In the instant case, the agent Simeon Rallos knew of the death of his principal at the time
he so the latter’s share in the Lot to the corporation. On the basis of the established knowledge of
Simeon Rallos concerning the death of his principal, Article 1931 of the Civil Code is
inapplicable. Therefore, the sale should be considered unenforceable.
Linan vs. Puno
G.R. No. 9608. August 7, 1915
Facts:
Diego Linan was the owner of a parcel of land in Tarlac. On May 1908, Linan executed a
document which conferred upon Marcos Puno sufficient power to “administer the interest
[Linan] possess within the municipality of Tarlac, purchase, sell, collect and pay… in any
proceeding or business concerning the good administration and advancement of his said
interest…” In June 1911, Puno sold and delivered said parcel of land to the Maglanoks. Linan
alleged that the document did not confer upon Puno the power to sell the alnd and prayed that the
sale be ses aside.
Issue:
Whether or not the sale of the land was illegal and void
Ruling:
No. Contracts of agency, as well as general powers of attorney, must be interpreted in
accordance with the language used by the parties. The real intention of the parties is primarily to
be determined from the language used. The intention is to be gathered from the whole
instrument. In case of doubt, resort must be had to the situation, surroundings, and relations of
the parties. It is to be presumed that the parties said what they intended to say and that they used
each word or clause with some purpose, and that purpose is, if possible, to be ascertained and
enforced.

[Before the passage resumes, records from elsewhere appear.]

-- pv_equiv track=rewrite | github.com/Rohitrky2021/JavaSourceCode | =EXAMTIME/1_TradeDesk/Cycle T  Shift 2Array v1 and v2/p.py | helper
-- ===== SOURCE A (Python) =====
-- def helper(v):
--     n = len(v)
--     arr1, arr2 = [v[0]], [v[1]]
--
--     for i in range(2, n):
--         ans1 = sum(1 for x in arr1 if x > v[i])
--         temp = sum(1 for x in arr2 if x > v[i])
--
--         if ans1 > temp:
--             arr1.append(v[i])
--         elif temp > ans1:
--             arr2.append(v[i])
--         else:
--             if len(arr1) <= len(arr2):
--                 arr1.append(v[i])
--             else:
--                 arr2.append(v[i])
--
--     arr1.extend(arr2)
--     return arr1
-- ===== SOURCE B (Python) =====
-- def _pos_desc(s, x):
--     # s is sorted in non-increasing order; return the first index i with s[i] <= x,
--     # i.e. the number of elements of s strictly greater than x (binary search).
--     lo, hi = 0, len(s)
--     while lo < hi:
--         mid = (lo + hi) // 2
--         if s[mid] > x:
--             lo = mid + 1
--         else:
--             hi = mid
--     return lo
--
--
-- def helper(v):
--     arr1, arr2 = [v[0]], [v[1]]
--     s1, s2 = [v[0]], [v[1]]  # sorted (non-increasing) mirrors of arr1 / arr2
--     for x in v[2:]:
--         c1 = _pos_desc(s1, x)
--         c2 = _pos_desc(s2, x)
--         if c1 > c2 or (c1 == c2 and len(arr1) <= len(arr2)):
--             arr1.append(x)
--             s1.insert(c1, x)
--         else:
--             arr2.append(x)
--             s2.insert(c2, x)
--     return arr1 + arr2
-- ===== Notes on version B (the rewrite author's own statement) =====
-- stated objective: faster
-- what changed: B maintains a descending-sorted mirror of each partition and obtains the count of strictly larger elements by one binary search per step (the same index also being the insertion point), instead of rescanning both partitions with a linear generator each iteration.
import Mathlib
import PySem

The meaning of general words must be construed with reference to the specific object
to be accomplished and limited by the recitals made in reference to such object.
Observing the document executed by Linan, there seems to be no good reason for saying
that Puno had authority to administer and not to sell when “to sell” was as advantageous to Linan
in the administration of his affairs as “to administer”. To hold that the power was “to administer”
only when the power “to sell” was equally conferred would be to give effect to a portion of the
contract only. That would give to special words of the contract a special and limited meaning to
the exclusion of other general words of equal import. Thus, Puno was well within the power
conferred upon him as agent of Linan when he sold the latter’s parcel of land; the sale is valid.